Pimpinan Ombudsman Republik Indonesia (Ombudsman RI) Yeka Hendra Fatika, menegaskan, DJP telah melakukan maladministrasi karena telah melewati batas pemeriksaan pajak kepada WP. Meski pihak DJP mengatakan
“Kalau melewati batas waktu, itu maladministrasi,” tegas Yeka, pada saat Seminar Pajak : “Pemeriksaan Pajak Lewat Batas Waktu Tidak Membatalkan Surat Ketetapan Pajak Meskipun Merupakan Amanat Undang-Undang” di Jakarta, Selasa (27/5/2025).
Pada kesempatan yang sama, Ketua Perkumpulan Profesi Pengacara dan Praktisi Pajak Indonesia (P5I) Alessandro Rey menegaskan, DJP telah menerapkan mazhab taxstaat.

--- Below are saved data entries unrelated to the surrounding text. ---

-- pv_equiv track=rewrite | github.com/Rye-lxy/Caspeak | bin/plotter.py | expandedSeqDict
-- ===== SOURCE A (Python) =====
-- def expandedSeqDict(seqDict):
--     '''Allow lookup by short sequence names, e.g. chr7 as well as hg19.chr7.'''
--     newDict = seqDict.copy()
--     for name, x in seqDict.items():
--         if "." in name:
--             base = name.split(".", 1)[-1]
--             if base in newDict:  # an ambiguous case was found:
--                 return seqDict   # so give up completely
--             newDict[base] = x
--     return newDict
-- ===== SOURCE B (Python) =====
-- def expandedSeqDict(seqDict):
--     '''Allow lookup by short sequence names, e.g. chr7 as well as hg19.chr7.'''
--     names = list(seqDict) + [n.split(".", 1)[-1] for n in seqDict if "." in n]
--     if len(set(names)) < len(names):  # some short name clashes: give up completely
--         return seqDict
--     merged = seqDict.copy()
--     merged.update((n.split(".", 1)[-1], x) for n, x in seqDict.items() if "." in n)
--     return merged
-- ===== Notes on version B (the rewrite author's own statement) =====
-- stated objective: alternative
-- what changed: B replaces A's stateful scan (grow a copy, membership-test each short name against it, early-return from inside the loop) by a stateless cardinality argument: it builds the combined list of original names and all short names and detects ambiguity in one shot via len(set(names)) < len(names); only if that global duplicate check passes does it build the merged dict in a single update, with no membership test or early exit anywhere.
import Mathlib
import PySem

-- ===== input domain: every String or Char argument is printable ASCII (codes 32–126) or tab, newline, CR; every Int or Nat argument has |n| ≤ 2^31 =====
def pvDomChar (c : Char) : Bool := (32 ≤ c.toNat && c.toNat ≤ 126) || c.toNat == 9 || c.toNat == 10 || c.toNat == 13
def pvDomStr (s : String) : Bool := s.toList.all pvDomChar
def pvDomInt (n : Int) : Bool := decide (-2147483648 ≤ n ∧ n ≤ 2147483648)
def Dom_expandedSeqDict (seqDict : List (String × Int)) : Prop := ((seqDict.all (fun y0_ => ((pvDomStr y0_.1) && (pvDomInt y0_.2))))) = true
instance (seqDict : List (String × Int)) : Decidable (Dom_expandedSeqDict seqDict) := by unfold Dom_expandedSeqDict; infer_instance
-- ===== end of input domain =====

-- B detects ambiguity globally by a set-cardinality duplicate check on originals+short names,
-- then builds the merged dict in one unconditional update — instead of A's stateful scan with
-- a membership test and early return inside the build loop (objective: alternative).


-- ===== PORT A =====
-- the loop body of A: iterate the dict's items, inserting aliases into newDict,
-- giving up (returning the original dict) on the first ambiguous base
def expandedSeqDictLoop (orig : PySem.Dict String Int) :
    List (String × Int) → PySem.Dict String Int → PySem.Dict String Int
  | [], nd => nd
  | (name, x) :: rest, nd =>
    if PySem.Str.isIn "." name then
      let base := (PySem.List.pyGet? ((PySem.Str.splitMax? name "." 1).getD []) (-1)).getD ""
      if nd.contains base then orig
      else expandedSeqDictLoop orig rest (nd.insert base x)
    else expandedSeqDictLoop orig rest nd

def expandedSeqDict (seqDict : List (String × Int)) : List (String × Int) :=
  let d := PySem.Dict.ofList seqDict
  (expandedSeqDictLoop d d.items d).items

-- ===== PORT B =====
-- name.split(".", 1)[-1]
def pvBase (name : String) : String :=
  (PySem.List.pyGet? ((PySem.Str.splitMax? name "." 1).getD []) (-1)).getD ""

-- the pair (base, x) contributed by one item, if its name contains '.'
def pvAlias (p : String × Int) : Option (String × Int) :=
  if PySem.Str.isIn "." p.1 then some (pvBase p.1, p.2) else none

def expandedSeqDict_alt (seqDict : List (String × Int)) : List (String × Int) :=
  let d := PySem.Dict.ofList seqDict
  -- names = list(seqDict) + [short names]
  let names := PySem.Dict.keys d ++
    d.items.filterMap (fun p => if PySem.Str.isIn "." p.1 then some (pvBase p.1) else none)
  -- duplicate check by set cardinality: len(set(names)) < len(names)
  if (PySem.Set.ofList names).length < names.length then d.items
  else
    -- merged = seqDict.copy(); merged.update(generator of (base, x) pairs)
    ((d.items.filterMap pvAlias).foldl
      (fun (m : PySem.Dict String Int) p => m.insert p.1 p.2) d).items

-- ===== PRECONDITION & SPEC =====
def Spec_expandedSeqDict (seqDict : List (String × Int)) (out : List (String × Int)) : Prop := out = expandedSeqDict_alt seqDict
instance (seqDict : List (String × Int)) (out : List (String × Int)) : Decidable (Spec_expandedSeqDict seqDict out) := by unfold Spec_expandedSeqDict; infer_instance

-- ===== CLAIM (what is proved, stated in full; the proofs are below) =====
def Claim_equal_expandedSeqDict : Prop := ∀ (seqDict : List (String × Int)), Dom_expandedSeqDict seqDict → Spec_expandedSeqDict seqDict (expandedSeqDict seqDict)

-- ===== LEMMAS AND PROOFS =====

-- proof-side: the validation A's loop performs, abstracted to a pure predicate
def pvOk : List (String × Int) → PySem.Set String → Bool
  | [], _ => true
  | (b, _) :: rest, seen =>
    if PySem.Set.contains seen b then false else pvOk rest (PySem.Set.add seen b)

lemma seen_insert {seen : PySem.Set String} {nd : PySem.Dict String Int} {b : String} {x : Int}
    (hag : ∀ s, s ∈ seen ↔ nd.contains s = true) :
    ∀ s, s ∈ PySem.Set.add seen b ↔ (nd.insert b x).contains s = true := by
  intro s
  rw [PySem.Set.mem_add, PySem.Dict.contains_insert]
  by_cases hs : s = b
  · subst hs; simp
  · simp [hs, hag s]

lemma loopA_eq (d : PySem.Dict String Int) :
    ∀ (l : List (String × Int)) (nd : PySem.Dict String Int) (seen : PySem.Set String),
      (∀ s, s ∈ seen ↔ nd.contains s = true) →
      (expandedSeqDictLoop d l nd).items =
        if pvOk (l.filterMap pvAlias) seen then
          ((l.filterMap pvAlias).foldl (fun m (p : String × Int) => m.insert p.1 p.2) nd).items
        else d.items := by
  intro l
  induction l with
  | nil => intro nd seen _; simp [expandedSeqDictLoop, pvOk]
  | cons p rest ih =>
    intro nd seen hag
    obtain ⟨name, x⟩ := p
    by_cases hdot : PySem.Chars.isIn ['.'] name.toList = true
    · have hfm : (((name, x) :: rest).filterMap pvAlias) = (pvBase name, x) :: rest.filterMap pvAlias := by
        simp [pvAlias, PySem.Str.isIn, hdot]
      by_cases hc : nd.contains (pvBase name) = true
      · have hsc : pvBase name ∈ seen := (hag _).2 hc
        have hA : expandedSeqDictLoop d ((name, x) :: rest) nd = d := by
          simp [expandedSeqDictLoop, PySem.Str.isIn, hdot, pvBase] at hc ⊢
          simp [hc]
        rw [hfm, hA]
        simp [pvOk, hsc]
      · simp only [Bool.not_eq_true] at hc
        have hsc : pvBase name ∉ seen := fun hmem => by have := (hag _).1 hmem; simp [hc] at this
        have hA : expandedSeqDictLoop d ((name, x) :: rest) nd
            = expandedSeqDictLoop d rest (nd.insert (pvBase name) x) := by
          simp [expandedSeqDictLoop, PySem.Str.isIn, hdot, pvBase] at hc ⊢
          simp [hc]
        rw [hfm, hA, ih (nd.insert (pvBase name) x) (PySem.Set.add seen (pvBase name)) (seen_insert hag)]
        simp [pvOk, hsc]
    · have hfm : (((name, x) :: rest).filterMap pvAlias) = rest.filterMap pvAlias := by
        simp [pvAlias, PySem.Str.isIn, hdot]
      have hA : expandedSeqDictLoop d ((name, x) :: rest) nd = expandedSeqDictLoop d rest nd := by
        simp [expandedSeqDictLoop, PySem.Str.isIn, hdot]
      rw [hfm, hA, ih nd seen hag]

-- pvOk succeeds iff the bases are pairwise distinct and avoid the initial seen-set
lemma pvOk_iff : ∀ (bl : List (String × Int)) (seen : PySem.Set String),
    pvOk bl seen = true ↔ (bl.map Prod.fst).Nodup ∧ ∀ b ∈ bl.map Prod.fst, b ∉ seen := by
  intro bl
  induction bl with
  | nil => intro seen; simp [pvOk]
  | cons p rest ih =>
    intro seen
    obtain ⟨b, x⟩ := p
    by_cases h : b ∈ seen
    · simp [pvOk, h]
    · simp only [pvOk, PySem.Set.contains_iff]
      rw [if_neg (by simpa using h), ih]
      simp only [List.map_cons, List.nodup_cons, List.mem_cons]
      constructor
      · rintro ⟨hn, hall⟩
        have hb : b ∉ rest.map Prod.fst := fun hm => by
          have := hall _ hm; rw [PySem.Set.mem_add] at this; exact this (Or.inr rfl)
        refine ⟨⟨hb, hn⟩, ?_⟩
        rintro c (rfl | hc)
        · exact h
        · intro hcs
          have := hall _ hc
          rw [PySem.Set.mem_add] at this
          exact this (Or.inl hcs)
      · rintro ⟨⟨hb, hn⟩, hall⟩
        refine ⟨hn, fun c hc => ?_⟩
        rw [PySem.Set.mem_add]
        rintro (hcs | rfl)
        · exact hall _ (Or.inr hc) hcs
        · exact hb hc

-- len(set(l)) = len(l) exactly when l has no duplicates
lemma ofList_length_eq_iff : ∀ (l : List String),
    (PySem.Set.ofList l).length = l.length ↔ l.Nodup := by
  intro l
  induction l with
  | nil => simp
  | cons x xs ih =>
    rw [PySem.Set.ofList_cons]
    by_cases h : x ∈ xs
    · have hx : x ∈ PySem.Set.ofList xs := (PySem.Set.mem_ofList xs x).2 h
      have hlt : (PySem.Set.discard (PySem.Set.ofList xs) x).length < (PySem.Set.ofList xs).length := by
        unfold PySem.Set.discard
        exact List.length_filter_lt_length_iff_exists.2 ⟨x, hx, by simp⟩
      have := PySem.Set.length_ofList_le (xs := xs)
      simp only [List.length_cons, List.nodup_cons]
      constructor
      · intro he; omega
      · rintro ⟨hx', _⟩; exact absurd h hx'
    · have hd : PySem.Set.discard (PySem.Set.ofList xs) x = PySem.Set.ofList xs := by
        unfold PySem.Set.discard
        apply List.filter_eq_self.2
        intro a ha
        have : a ∈ xs := (PySem.Set.mem_ofList xs a).1 ha
        simp only [Bool.not_eq_eq_eq_not, Bool.not_true, beq_eq_false_iff_ne]
        exact fun hax => h (hax ▸ this)
      rw [hd]
      simp only [List.length_cons, List.nodup_cons, Nat.add_right_cancel_iff, ih]
      tauto

-- the base names contributed by the items, as a projection of the alias pairs
lemma map_fst_filterMap_pvAlias (l : List (String × Int)) :
    (l.filterMap pvAlias).map Prod.fst =
      l.filterMap (fun p => if PySem.Str.isIn "." p.1 then some (pvBase p.1) else none) := by
  rw [List.map_filterMap]
  congr 1
  funext p
  unfold pvAlias
  split_ifs <;> rfl

-- ===== VERDICT (by name: the statement is the Claim_ definition above) =====
theorem expandedSeqDict_spec : Claim_equal_expandedSeqDict := by
  intro seqDict _
  unfold Spec_expandedSeqDict
  simp only [expandedSeqDict, expandedSeqDict_alt]
  set d := PySem.Dict.ofList seqDict with hd
  rw [loopA_eq d d.items d (PySem.Set.ofList (PySem.Dict.keys d))
    (fun s => by rw [PySem.Set.mem_ofList, PySem.Dict.contains_iff_mem_keys])]
  set bases := d.items.filterMap (fun p => if PySem.Str.isIn "." p.1 then some (pvBase p.1) else none) with hbases
  have hkn : (PySem.Dict.keys d).Nodup := by rw [hd]; exact PySem.Dict.nodup_keys_ofList seqDict
  have hcond : pvOk (d.items.filterMap pvAlias) (PySem.Set.ofList (PySem.Dict.keys d)) = true
      ↔ ¬ ((PySem.Set.ofList (PySem.Dict.keys d ++ bases)).length < (PySem.Dict.keys d ++ bases).length) := by
    rw [pvOk_iff, map_fst_filterMap_pvAlias, ← hbases]
    have hle := PySem.Set.length_ofList_le (xs := PySem.Dict.keys d ++ bases)
    constructor
    · intro ⟨hn, hall⟩
      have : (PySem.Dict.keys d ++ bases).Nodup := by
        rw [List.nodup_append]
        refine ⟨hkn, hn, ?_⟩
        intro a ha b hb hab
        exact (hall b hb) ((PySem.Set.mem_ofList _ _).2 (hab ▸ ha))
      have := (ofList_length_eq_iff _).2 this
      omega
    · intro he
      have heq : (PySem.Set.ofList (PySem.Dict.keys d ++ bases)).length = (PySem.Dict.keys d ++ bases).length := by omega
      have hn := (ofList_length_eq_iff _).1 heq
      rw [List.nodup_append] at hn
      refine ⟨hn.2.1, fun b hb hbs => ?_⟩
      exact hn.2.2 b ((PySem.Set.mem_ofList _ _).1 hbs) b hb rfl
  by_cases hok : pvOk (d.items.filterMap pvAlias) (PySem.Set.ofList (PySem.Dict.keys d)) = true
  · rw [if_pos hok, if_neg (hcond.1 hok)]
  · rw [if_neg hok]
    have : (PySem.Set.ofList (PySem.Dict.keys d ++ bases)).length < (PySem.Dict.keys d ++ bases).length := by
      by_contra hc
      exact hok (hcond.2 hc)
    rw [if_pos this]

Taxstaat merupakan konsep yang berkembang dalam kajian hukum dan politik fiskal modern yang menggambarkan suatu negara yang berorientasi kuat pada penerimaan pajak sebagai sumber utama pembiayaan negara. Istilah ini muncul sebagai kritik terhadap negara yang terlalu fokus pada target penerimaan pajak tanpa memperhatikan prinsip keadilan, kepastian hukum dan perlindungan terhadap hak-hak warga negara.

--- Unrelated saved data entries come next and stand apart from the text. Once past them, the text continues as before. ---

-- pv_equiv track=rewrite | github.com/JBGUIMBAUD/ML_based_ECRS_in_European_children | utils.py | get_one_hot_columns_list
-- ===== SOURCE A (Python) =====
-- def get_one_hot_columns_list(features_list:list, one_hot_columns : list):
--     features_list_ohupdated = []
--     for col in features_list:
--         added_cat = False
--         for oh in one_hot_columns:
--             if oh.startswith(col):
--                 features_list_ohupdated.append(oh)
--                 added_cat = True
--         if added_cat==False:
--             features_list_ohupdated.append(col)
--     return features_list_ohupdated
-- ===== SOURCE B (Python) =====
-- def get_one_hot_columns_list(features_list: list, one_hot_columns: list):
--     # One pass over one_hot_columns, distributing each into per-feature buckets,
--     # then assemble the output feature by feature.
--     buckets = [[] for _ in features_list]
--     for oh in one_hot_columns:
--         for bucket, col in zip(buckets, features_list):
--             if oh.startswith(col):
--                 bucket.append(oh)
--     out = []
--     for col, bucket in zip(features_list, buckets):
--         out.extend(bucket if bucket else [col])
--     return out
-- ===== Notes on version B (the rewrite author's own statement) =====
-- stated objective: alternative
-- what changed: B interchanges the nested loops: it makes a single pass over one_hot_columns distributing each column into per-feature buckets, then assembles the output per feature, instead of A's per-feature rescans of one_hot_columns with a flag.
import Mathlib
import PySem

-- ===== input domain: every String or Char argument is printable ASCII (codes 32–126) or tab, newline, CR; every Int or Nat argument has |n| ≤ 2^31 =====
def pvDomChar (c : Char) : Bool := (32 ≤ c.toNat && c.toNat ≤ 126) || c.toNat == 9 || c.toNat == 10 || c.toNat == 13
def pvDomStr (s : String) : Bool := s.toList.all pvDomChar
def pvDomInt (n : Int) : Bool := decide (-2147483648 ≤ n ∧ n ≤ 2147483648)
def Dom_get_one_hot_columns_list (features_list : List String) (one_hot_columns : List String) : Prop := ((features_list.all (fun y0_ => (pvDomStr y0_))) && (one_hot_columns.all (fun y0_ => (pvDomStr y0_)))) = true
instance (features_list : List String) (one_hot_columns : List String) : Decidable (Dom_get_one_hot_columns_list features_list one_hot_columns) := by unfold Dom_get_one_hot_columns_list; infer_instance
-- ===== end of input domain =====

-- B interchanges the nested loops: one pass over one_hot_columns filling per-feature buckets, then per-feature assembly (alternative structure, same asymptotic cost).



-- ===== PORT A =====
def get_one_hot_columns_list (features_list : List String) (one_hot_columns : List String) : List String :=
  features_list.foldl (fun acc col =>
    let st := one_hot_columns.foldl
      (fun (p : List String × Bool) oh =>
        if PySem.Str.startswith oh col then (p.1 ++ [oh], true) else p)
      (acc, false)
    if st.2 = false then st.1 ++ [col] else st.1) []

-- ===== PORT B =====
def get_one_hot_columns_list_alt (features_list : List String) (one_hot_columns : List String) : List String :=
  let buckets := one_hot_columns.foldl
    (fun bs oh =>
      (bs.zip features_list).map
        (fun p => if PySem.Str.startswith oh p.2 then p.1 ++ [oh] else p.1))
    (features_list.map (fun _ => ([] : List String)))
  (features_list.zip buckets).foldl
    (fun acc p => acc ++ (if p.2 = [] then [p.1] else p.2)) []

-- ===== PRECONDITION & SPEC =====
def Spec_get_one_hot_columns_list (features_list : List String) (one_hot_columns : List String) (out : List String) : Prop := out = get_one_hot_columns_list_alt features_list one_hot_columns
instance (features_list : List String) (one_hot_columns : List String) (out : List String) : Decidable (Spec_get_one_hot_columns_list features_list one_hot_columns out) := by unfold Spec_get_one_hot_columns_list; infer_instance

-- ===== CLAIM (what is proved, stated in full; the proofs are below) =====
def Claim_equal_get_one_hot_columns_list : Prop := ∀ (features_list : List String) (one_hot_columns : List String), Dom_get_one_hot_columns_list features_list one_hot_columns → Spec_get_one_hot_columns_list features_list one_hot_columns (get_one_hot_columns_list features_list one_hot_columns)

-- ===== LEMMAS AND PROOFS =====

-- A's inner loop over one_hot_columns from state (acc, b) appends the matching columns and ors the flag.
theorem pv_inner_A (P : String → Bool) :
    ∀ (ohs : List String) (acc : List String) (b : Bool),
      ohs.foldl (fun (p : List String × Bool) oh =>
        if P oh then (p.1 ++ [oh], true) else p) (acc, b)
      = (acc ++ ohs.filter P, b || !(ohs.filter P).isEmpty) := by
  intro ohs
  induction ohs with
  | nil => intro acc b; simp
  | cons oh rest ih =>
    intro acc b
    by_cases h : P oh = true
    · simp [h, ih, List.append_assoc]
    · simp [h, ih]

-- mapping over the zip of (l.map g) with l is mapping a pointwise function over l
theorem pv_zip_map {α β γ : Type} (g : α → β) (h : β → α → γ) :
    ∀ (l : List α), ((l.map g).zip l).map (fun p => h p.1 p.2) = l.map (fun c => h (g c) c) := by
  intro l
  induction l with
  | nil => simp
  | cons x xs ih => simp [ih]

-- B's bucket fold maintains: buckets = features.map (fun col => past matches of col)
theorem pv_buckets :
    ∀ (ohs : List String) (features : List String) (g : String → List String),
      ohs.foldl (fun bs oh =>
        (bs.zip features).map
          (fun p => if PySem.Str.startswith oh p.2 then p.1 ++ [oh] else p.1))
        (features.map g)
      = features.map (fun col => g col ++ ohs.filter (fun oh => PySem.Str.startswith oh col)) := by
  intro ohs
  induction ohs with
  | nil => intro features g; simp
  | cons oh rest ih =>
    intro features g
    rw [List.foldl_cons, pv_zip_map g (fun b c => if PySem.Str.startswith oh c then b ++ [oh] else b),
        ih features (fun c => if PySem.Str.startswith oh c then g c ++ [oh] else g c)]
    apply List.map_congr_left
    intro col _
    rw [List.filter_cons]
    split_ifs with h
    · simp
    · rfl

-- folding over the zip of l with l.map g is folding a pointwise function over l
theorem pv_zip_foldl {α β γ : Type} (g : α → β) (f : γ → α × β → γ) :
    ∀ (l : List α) (init : γ),
      (l.zip (l.map g)).foldl f init = l.foldl (fun a c => f a (c, g c)) init := by
  intro l
  induction l with
  | nil => intro init; rfl
  | cons x xs ih => intro init; simp [ih]

-- ===== VERDICT (by name: the statement is the Claim_ definition above) =====
theorem get_one_hot_columns_list_spec : Claim_equal_get_one_hot_columns_list := by
  intro features_list one_hot_columns _
  unfold Spec_get_one_hot_columns_list
  unfold get_one_hot_columns_list get_one_hot_columns_list_alt
  rw [pv_buckets one_hot_columns features_list (fun _ => []),
      pv_zip_foldl (fun col => ([] : List String) ++ one_hot_columns.filter (fun oh => PySem.Str.startswith oh col))]
  simp only [pv_inner_A, List.nil_append, Bool.false_or]
  congr 1
  funext acc col
  by_cases h : List.filter (fun oh => PySem.Str.startswith oh col) one_hot_columns = []
  · rw [h]; simp
  · have h2 : (List.filter (fun oh => PySem.Str.startswith oh col) one_hot_columns).isEmpty = false := by
      simpa [List.isEmpty_iff] using h
    rw [h2, if_neg h]; simp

Rey menilai pernyataan resmi DJP mengenai pemeriksaan yang melewati batas waktu, sangat berbahaya dan harus diluruskan. Rey menjelaskan beberapa hal yang harus diluruskan. Pertama: masalah KPI pegawai DJP sudah diatur dalam Keputusan Menteri Keuangan (KMK) No.300 tahun 2023 tentang manajemen kinerja di lingkungan Kementerian Keuangan.
“UU bukan untuk mengukur kinerja DJP,” ungkapnya.
Kedua, pemeriksaan melewati batas hukum tidak perlubdigugat. “Hal ini sangat berbahaya karena dapat memandulkan UU Ham, karena WP tidak bisa menggugat. Padahal, mengajukan gugatan termasuk HAM,” tegas Rey.
Ketiga, jangka waktu pemeriksaan berbeda dengan jangka waktu penerbitan. Keempat, DJP tidak cermat membaca perundang-undangan. Kelima, DJP membahas alat monitoring, namun tidak transparansi terkait monitoring tersebut.
“Lima point tersebut tidak sesuai dengan rechtsstaat. Negara Indonesia adalah negara hukum,” tegas Rey.
Konsekuensi Hukum
Upaya pemeriksaan pajak oleh DJP yang melewati masa waktunya memiliki dampak hukum. Undang-Undang No.30 Tahun 2024 tentang Administrasi Pemerintahan mengamanahkan pejabat pemerintah dalam menggunakan wewenangnya mengacu pada asas-asas umum pemerintah yang baik dan berdasarkan ketentuan peraturan perundang-undangan yang mana dalam hal ini DJP termasuk dalam pejabat pemerintah (Pasal 1 angka 3 UU AP).
Berdasarkan Pasal 17 ayat (2) huruf a dan c UU AP menyebutkan larangan penyalahgunaan wewenang sebagaimana dimaksud pada ayat (1) meliputi larangan melampaui wewenang, larangan mencampuradukkan wewenang dan/atau larangan bertindak sewenang-wenang.
Prosedur yang salah atau tidak sesuai merupakan suatu keputusan yang tidak sesuai dengan syarat sah. Hal tersebut diatur sebagaimana dalam pasal 52 ayat (1) dan penjelasan pasal 71 ayat (1) huruf a.
Akibat hukum penyalahgunaan wewenang menurut Pasal 66 ayat (1) huruf a dan b UU PA “Keputusan hanya dapat dibatalkan apabila terdapat cacat wewenang, prosedur dan/atau substansi.